(Extracted records)
_ _ _ _

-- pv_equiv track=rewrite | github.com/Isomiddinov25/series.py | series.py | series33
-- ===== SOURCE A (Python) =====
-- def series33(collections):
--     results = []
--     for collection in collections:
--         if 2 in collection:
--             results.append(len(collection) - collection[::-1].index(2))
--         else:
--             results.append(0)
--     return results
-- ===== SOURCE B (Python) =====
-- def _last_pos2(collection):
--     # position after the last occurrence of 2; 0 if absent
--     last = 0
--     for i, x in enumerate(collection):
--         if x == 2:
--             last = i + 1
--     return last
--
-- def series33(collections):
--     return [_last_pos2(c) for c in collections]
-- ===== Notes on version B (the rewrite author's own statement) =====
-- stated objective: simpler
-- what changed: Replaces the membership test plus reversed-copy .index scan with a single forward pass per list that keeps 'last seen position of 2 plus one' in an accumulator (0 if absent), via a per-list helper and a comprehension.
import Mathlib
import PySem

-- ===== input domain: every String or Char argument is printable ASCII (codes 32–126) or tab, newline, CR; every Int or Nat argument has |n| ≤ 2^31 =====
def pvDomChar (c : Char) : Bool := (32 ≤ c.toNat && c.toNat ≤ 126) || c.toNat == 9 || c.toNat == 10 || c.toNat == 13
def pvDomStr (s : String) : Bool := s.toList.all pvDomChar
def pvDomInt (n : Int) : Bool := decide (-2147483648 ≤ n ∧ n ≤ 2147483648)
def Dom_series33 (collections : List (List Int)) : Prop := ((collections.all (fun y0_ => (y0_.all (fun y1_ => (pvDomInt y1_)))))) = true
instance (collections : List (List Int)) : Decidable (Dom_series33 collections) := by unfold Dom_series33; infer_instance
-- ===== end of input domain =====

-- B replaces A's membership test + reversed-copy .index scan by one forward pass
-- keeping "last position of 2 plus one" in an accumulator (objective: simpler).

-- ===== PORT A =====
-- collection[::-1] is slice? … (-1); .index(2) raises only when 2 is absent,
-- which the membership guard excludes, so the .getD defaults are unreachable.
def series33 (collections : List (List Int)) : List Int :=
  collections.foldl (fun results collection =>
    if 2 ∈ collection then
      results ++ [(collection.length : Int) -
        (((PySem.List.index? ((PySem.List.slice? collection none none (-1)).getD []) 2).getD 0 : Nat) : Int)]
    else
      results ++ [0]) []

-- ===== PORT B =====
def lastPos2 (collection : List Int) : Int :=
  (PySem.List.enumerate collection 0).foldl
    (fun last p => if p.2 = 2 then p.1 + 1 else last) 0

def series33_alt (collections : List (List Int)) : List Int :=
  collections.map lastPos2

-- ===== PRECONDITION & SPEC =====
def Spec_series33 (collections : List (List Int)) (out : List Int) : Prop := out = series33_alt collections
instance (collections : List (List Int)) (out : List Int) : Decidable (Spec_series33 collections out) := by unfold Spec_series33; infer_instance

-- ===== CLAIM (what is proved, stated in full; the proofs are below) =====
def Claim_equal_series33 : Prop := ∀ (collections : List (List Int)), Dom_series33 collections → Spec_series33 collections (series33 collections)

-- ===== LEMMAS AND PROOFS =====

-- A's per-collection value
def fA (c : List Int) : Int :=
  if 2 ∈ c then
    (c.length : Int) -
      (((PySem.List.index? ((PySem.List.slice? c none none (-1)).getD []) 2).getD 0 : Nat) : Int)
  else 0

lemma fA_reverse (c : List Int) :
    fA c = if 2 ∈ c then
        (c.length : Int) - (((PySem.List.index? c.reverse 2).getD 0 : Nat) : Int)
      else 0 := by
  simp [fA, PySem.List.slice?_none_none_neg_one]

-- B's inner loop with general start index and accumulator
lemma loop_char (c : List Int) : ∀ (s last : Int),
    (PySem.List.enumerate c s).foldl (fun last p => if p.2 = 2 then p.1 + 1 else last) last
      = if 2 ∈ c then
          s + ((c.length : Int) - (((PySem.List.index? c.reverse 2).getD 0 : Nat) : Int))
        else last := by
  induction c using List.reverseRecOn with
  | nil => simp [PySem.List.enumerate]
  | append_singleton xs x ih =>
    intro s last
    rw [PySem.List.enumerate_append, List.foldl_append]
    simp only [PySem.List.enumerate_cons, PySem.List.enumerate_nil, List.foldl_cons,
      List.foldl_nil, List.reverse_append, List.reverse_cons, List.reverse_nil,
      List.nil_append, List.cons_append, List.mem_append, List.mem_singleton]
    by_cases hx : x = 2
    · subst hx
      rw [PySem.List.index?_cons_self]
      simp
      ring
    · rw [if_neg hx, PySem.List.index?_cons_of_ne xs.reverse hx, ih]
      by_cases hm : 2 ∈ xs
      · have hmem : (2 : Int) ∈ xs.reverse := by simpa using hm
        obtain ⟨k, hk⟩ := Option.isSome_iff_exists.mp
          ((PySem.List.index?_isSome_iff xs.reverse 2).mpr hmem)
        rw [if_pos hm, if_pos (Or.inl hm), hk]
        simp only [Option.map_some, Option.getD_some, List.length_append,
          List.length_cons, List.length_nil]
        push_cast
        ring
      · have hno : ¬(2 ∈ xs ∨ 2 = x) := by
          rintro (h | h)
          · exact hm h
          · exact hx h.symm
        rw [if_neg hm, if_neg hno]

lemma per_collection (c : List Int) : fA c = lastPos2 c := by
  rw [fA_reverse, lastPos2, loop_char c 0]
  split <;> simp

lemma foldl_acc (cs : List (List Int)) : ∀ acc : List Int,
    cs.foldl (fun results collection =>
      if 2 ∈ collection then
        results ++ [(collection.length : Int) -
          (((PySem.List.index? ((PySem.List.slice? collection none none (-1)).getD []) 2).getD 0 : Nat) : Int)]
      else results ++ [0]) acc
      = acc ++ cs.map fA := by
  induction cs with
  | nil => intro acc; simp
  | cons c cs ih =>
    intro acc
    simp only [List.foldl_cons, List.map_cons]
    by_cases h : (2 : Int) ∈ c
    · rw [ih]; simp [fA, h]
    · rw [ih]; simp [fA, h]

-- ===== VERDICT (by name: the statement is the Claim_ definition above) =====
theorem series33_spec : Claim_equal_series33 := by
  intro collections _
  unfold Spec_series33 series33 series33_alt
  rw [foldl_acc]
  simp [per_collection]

_ _ _ _

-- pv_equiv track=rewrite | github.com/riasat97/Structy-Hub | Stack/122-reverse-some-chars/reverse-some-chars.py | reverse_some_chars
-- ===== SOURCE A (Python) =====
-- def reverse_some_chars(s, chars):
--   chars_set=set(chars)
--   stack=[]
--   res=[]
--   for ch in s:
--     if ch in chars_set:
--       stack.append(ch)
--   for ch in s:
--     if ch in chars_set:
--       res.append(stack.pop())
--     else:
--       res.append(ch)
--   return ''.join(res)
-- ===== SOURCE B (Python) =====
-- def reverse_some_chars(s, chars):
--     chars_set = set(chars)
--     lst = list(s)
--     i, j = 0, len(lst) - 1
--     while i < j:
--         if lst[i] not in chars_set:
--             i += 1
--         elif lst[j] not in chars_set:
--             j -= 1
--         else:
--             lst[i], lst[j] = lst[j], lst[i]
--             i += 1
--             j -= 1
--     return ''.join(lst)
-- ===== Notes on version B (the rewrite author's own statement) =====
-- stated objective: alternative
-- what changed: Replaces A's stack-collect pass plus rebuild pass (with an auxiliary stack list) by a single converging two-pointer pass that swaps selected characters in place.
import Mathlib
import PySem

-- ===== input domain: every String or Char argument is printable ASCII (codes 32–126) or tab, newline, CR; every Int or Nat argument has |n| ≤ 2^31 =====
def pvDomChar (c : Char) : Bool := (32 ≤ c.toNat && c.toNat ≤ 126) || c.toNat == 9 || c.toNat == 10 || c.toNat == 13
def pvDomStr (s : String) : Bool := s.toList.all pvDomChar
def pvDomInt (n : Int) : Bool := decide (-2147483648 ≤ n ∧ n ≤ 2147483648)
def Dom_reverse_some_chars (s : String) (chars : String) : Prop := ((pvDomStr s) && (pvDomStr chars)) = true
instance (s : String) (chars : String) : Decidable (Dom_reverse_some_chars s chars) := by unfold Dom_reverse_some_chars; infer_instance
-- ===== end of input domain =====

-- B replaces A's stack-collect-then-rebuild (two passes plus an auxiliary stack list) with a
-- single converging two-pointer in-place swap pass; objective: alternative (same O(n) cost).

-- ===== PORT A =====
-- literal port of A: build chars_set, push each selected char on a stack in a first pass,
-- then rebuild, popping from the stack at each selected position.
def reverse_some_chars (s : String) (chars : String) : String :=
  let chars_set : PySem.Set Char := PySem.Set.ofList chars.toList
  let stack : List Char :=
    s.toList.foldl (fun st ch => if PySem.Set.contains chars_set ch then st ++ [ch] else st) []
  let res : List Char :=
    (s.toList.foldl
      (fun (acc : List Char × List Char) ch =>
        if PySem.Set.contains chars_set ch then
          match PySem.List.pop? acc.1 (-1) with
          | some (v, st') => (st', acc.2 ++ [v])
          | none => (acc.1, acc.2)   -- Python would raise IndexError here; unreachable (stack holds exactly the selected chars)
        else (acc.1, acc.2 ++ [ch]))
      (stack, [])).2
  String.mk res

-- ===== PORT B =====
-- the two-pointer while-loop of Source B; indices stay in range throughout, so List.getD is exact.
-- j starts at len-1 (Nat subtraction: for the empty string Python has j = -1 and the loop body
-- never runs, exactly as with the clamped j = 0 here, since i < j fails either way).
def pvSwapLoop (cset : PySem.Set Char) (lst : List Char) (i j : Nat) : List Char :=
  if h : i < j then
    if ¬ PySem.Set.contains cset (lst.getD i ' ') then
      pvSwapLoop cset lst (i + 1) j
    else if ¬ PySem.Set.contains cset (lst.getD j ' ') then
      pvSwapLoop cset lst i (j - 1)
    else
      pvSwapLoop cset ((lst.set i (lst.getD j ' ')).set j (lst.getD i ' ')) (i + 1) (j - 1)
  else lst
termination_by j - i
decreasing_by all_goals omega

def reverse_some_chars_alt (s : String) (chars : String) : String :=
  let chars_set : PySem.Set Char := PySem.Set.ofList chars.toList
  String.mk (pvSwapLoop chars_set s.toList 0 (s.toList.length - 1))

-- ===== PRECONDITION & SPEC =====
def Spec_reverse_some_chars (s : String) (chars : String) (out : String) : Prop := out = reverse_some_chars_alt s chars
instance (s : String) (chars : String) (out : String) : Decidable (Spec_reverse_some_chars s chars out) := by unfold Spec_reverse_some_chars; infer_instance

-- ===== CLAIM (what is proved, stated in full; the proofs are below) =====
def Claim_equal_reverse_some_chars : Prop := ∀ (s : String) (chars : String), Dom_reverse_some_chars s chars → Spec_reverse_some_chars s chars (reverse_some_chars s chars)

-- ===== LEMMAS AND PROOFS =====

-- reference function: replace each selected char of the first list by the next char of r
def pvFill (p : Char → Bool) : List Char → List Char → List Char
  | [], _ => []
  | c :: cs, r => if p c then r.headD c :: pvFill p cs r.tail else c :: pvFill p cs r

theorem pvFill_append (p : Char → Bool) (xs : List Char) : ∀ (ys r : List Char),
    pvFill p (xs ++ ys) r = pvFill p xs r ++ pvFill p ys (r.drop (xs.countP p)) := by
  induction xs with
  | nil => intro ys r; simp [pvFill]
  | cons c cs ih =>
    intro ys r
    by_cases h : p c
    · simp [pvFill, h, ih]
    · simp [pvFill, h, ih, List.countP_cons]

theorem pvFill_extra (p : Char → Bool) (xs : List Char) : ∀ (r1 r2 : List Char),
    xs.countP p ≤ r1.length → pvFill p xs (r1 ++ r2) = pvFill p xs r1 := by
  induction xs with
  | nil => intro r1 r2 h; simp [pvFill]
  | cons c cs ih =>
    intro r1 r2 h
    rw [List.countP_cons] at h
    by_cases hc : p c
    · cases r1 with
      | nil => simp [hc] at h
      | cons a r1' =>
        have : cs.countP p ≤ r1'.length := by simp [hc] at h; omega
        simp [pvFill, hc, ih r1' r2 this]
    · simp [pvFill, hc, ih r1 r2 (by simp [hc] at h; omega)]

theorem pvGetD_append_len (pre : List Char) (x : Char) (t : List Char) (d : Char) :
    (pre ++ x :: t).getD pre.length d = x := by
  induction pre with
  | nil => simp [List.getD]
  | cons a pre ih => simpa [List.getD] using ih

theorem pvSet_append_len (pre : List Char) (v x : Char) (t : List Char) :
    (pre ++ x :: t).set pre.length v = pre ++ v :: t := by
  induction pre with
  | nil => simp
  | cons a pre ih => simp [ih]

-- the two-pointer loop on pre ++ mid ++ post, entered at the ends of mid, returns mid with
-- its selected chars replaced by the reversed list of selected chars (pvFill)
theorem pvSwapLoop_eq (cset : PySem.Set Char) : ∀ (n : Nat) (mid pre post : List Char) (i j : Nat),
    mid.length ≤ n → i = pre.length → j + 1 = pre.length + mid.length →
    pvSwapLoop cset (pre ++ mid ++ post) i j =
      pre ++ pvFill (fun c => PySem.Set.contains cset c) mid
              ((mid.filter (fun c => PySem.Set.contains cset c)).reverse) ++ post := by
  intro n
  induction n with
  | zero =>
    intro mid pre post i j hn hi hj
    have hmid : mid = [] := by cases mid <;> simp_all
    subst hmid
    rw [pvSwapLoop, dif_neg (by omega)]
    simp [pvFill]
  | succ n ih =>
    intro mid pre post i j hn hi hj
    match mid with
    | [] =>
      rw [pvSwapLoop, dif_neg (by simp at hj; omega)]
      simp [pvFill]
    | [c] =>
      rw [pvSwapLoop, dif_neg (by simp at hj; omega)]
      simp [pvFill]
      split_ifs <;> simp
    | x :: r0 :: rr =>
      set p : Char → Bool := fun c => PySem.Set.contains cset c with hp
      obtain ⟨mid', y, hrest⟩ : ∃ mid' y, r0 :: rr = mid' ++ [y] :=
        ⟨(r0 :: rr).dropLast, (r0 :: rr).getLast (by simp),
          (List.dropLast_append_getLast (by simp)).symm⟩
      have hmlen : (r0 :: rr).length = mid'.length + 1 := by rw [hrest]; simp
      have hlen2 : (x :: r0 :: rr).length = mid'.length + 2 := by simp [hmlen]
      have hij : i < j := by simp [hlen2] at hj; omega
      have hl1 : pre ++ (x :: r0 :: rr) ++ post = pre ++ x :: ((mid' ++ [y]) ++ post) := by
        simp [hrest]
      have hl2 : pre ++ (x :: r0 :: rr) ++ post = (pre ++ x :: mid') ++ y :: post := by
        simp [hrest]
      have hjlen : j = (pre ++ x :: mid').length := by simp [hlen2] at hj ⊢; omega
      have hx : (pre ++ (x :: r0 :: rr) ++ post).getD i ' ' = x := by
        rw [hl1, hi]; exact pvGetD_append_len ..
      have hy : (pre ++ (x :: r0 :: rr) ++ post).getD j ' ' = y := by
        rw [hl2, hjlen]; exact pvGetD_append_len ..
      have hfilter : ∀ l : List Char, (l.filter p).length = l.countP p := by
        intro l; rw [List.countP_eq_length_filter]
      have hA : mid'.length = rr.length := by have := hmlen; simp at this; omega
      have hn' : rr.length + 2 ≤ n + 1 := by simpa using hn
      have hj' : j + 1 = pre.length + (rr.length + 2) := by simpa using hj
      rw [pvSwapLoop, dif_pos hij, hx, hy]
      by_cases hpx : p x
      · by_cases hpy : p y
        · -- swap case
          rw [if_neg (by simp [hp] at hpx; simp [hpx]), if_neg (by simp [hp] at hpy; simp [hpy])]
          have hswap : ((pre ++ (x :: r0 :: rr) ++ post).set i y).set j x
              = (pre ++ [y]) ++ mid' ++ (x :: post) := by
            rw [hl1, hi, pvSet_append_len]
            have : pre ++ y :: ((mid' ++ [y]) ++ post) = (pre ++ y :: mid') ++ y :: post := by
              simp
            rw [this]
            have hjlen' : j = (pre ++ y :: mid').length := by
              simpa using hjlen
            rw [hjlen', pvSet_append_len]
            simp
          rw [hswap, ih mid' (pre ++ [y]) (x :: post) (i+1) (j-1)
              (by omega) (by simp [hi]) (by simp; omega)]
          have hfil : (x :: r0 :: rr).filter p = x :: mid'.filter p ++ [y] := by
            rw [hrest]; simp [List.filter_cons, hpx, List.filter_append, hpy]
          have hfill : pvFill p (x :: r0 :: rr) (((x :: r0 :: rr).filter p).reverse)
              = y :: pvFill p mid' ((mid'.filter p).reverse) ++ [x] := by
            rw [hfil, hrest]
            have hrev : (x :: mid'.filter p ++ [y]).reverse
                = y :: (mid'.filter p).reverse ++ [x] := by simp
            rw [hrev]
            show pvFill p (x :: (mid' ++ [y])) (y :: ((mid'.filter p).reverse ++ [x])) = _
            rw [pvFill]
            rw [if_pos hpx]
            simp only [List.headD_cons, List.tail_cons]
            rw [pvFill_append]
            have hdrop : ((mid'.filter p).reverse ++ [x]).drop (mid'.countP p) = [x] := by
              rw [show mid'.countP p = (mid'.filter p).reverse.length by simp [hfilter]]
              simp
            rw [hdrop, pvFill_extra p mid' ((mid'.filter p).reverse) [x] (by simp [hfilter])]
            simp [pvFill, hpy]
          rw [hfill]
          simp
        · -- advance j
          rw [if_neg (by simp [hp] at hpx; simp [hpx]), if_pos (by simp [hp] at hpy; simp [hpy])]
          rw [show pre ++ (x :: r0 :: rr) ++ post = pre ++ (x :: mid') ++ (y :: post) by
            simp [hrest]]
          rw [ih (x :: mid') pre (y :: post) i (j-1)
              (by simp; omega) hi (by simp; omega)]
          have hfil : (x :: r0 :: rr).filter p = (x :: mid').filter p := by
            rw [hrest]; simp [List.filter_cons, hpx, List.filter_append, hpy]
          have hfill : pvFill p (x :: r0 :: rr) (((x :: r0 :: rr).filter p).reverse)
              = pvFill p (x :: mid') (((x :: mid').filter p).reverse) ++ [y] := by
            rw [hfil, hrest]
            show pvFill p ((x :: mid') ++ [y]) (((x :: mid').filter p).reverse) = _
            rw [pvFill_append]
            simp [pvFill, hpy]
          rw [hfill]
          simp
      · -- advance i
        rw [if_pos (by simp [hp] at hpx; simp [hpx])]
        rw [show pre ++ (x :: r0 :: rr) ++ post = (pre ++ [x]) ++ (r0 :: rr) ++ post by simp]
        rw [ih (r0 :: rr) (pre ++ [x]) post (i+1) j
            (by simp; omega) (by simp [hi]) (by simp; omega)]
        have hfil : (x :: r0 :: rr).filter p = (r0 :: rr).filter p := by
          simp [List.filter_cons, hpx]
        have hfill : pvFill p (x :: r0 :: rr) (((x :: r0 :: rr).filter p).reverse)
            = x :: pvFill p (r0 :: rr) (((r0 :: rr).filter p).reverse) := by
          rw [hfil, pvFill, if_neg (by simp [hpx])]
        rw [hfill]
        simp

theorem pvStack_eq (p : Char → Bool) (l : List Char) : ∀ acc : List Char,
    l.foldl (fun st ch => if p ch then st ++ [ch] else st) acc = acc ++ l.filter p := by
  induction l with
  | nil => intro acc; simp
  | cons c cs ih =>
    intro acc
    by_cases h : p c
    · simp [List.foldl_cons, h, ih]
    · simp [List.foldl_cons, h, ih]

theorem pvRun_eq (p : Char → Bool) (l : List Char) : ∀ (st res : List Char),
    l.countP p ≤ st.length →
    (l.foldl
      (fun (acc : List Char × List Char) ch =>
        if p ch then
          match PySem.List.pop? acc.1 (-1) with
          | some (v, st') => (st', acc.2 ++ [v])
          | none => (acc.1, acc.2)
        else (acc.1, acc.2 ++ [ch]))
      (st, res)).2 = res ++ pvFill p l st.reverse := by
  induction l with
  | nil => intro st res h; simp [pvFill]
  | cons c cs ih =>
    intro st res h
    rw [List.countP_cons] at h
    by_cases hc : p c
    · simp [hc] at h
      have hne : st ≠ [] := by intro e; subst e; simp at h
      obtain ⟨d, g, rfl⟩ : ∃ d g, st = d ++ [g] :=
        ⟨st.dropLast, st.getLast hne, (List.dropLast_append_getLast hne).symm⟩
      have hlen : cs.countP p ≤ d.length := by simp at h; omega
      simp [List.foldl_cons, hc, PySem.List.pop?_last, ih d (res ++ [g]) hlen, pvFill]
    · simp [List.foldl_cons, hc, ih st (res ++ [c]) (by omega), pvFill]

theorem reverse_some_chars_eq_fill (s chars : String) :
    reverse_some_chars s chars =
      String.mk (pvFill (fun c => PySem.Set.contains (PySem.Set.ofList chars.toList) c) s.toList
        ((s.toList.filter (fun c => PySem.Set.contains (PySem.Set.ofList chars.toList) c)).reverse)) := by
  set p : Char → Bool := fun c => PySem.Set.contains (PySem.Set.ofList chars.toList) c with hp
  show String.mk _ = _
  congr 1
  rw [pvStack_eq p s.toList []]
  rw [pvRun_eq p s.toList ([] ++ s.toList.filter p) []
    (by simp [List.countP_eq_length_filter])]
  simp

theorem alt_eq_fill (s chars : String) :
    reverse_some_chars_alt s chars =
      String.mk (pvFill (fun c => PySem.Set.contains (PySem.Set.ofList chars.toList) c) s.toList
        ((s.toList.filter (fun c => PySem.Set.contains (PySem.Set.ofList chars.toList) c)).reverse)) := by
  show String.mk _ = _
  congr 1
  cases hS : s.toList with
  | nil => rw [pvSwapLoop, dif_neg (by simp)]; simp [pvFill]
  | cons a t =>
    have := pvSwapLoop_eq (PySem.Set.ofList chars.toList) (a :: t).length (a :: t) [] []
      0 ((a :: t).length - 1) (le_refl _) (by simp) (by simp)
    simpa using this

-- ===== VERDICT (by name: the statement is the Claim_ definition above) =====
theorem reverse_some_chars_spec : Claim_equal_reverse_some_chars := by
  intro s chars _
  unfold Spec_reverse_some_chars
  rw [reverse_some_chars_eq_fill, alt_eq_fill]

_ _ _ _

> Task statement
Could you reproduce, exactly, every line above from the line with "String.mk res" to the line with "-- j starts", and no other line? Both ends count.

> Output
  String.mk res

-- ===== PORT B =====
-- the two-pointer while-loop of Source B; indices stay in range throughout, so List.getD is exact.
-- j starts at len-1 (Nat subtraction: for the empty string Python has j = -1 and the loop body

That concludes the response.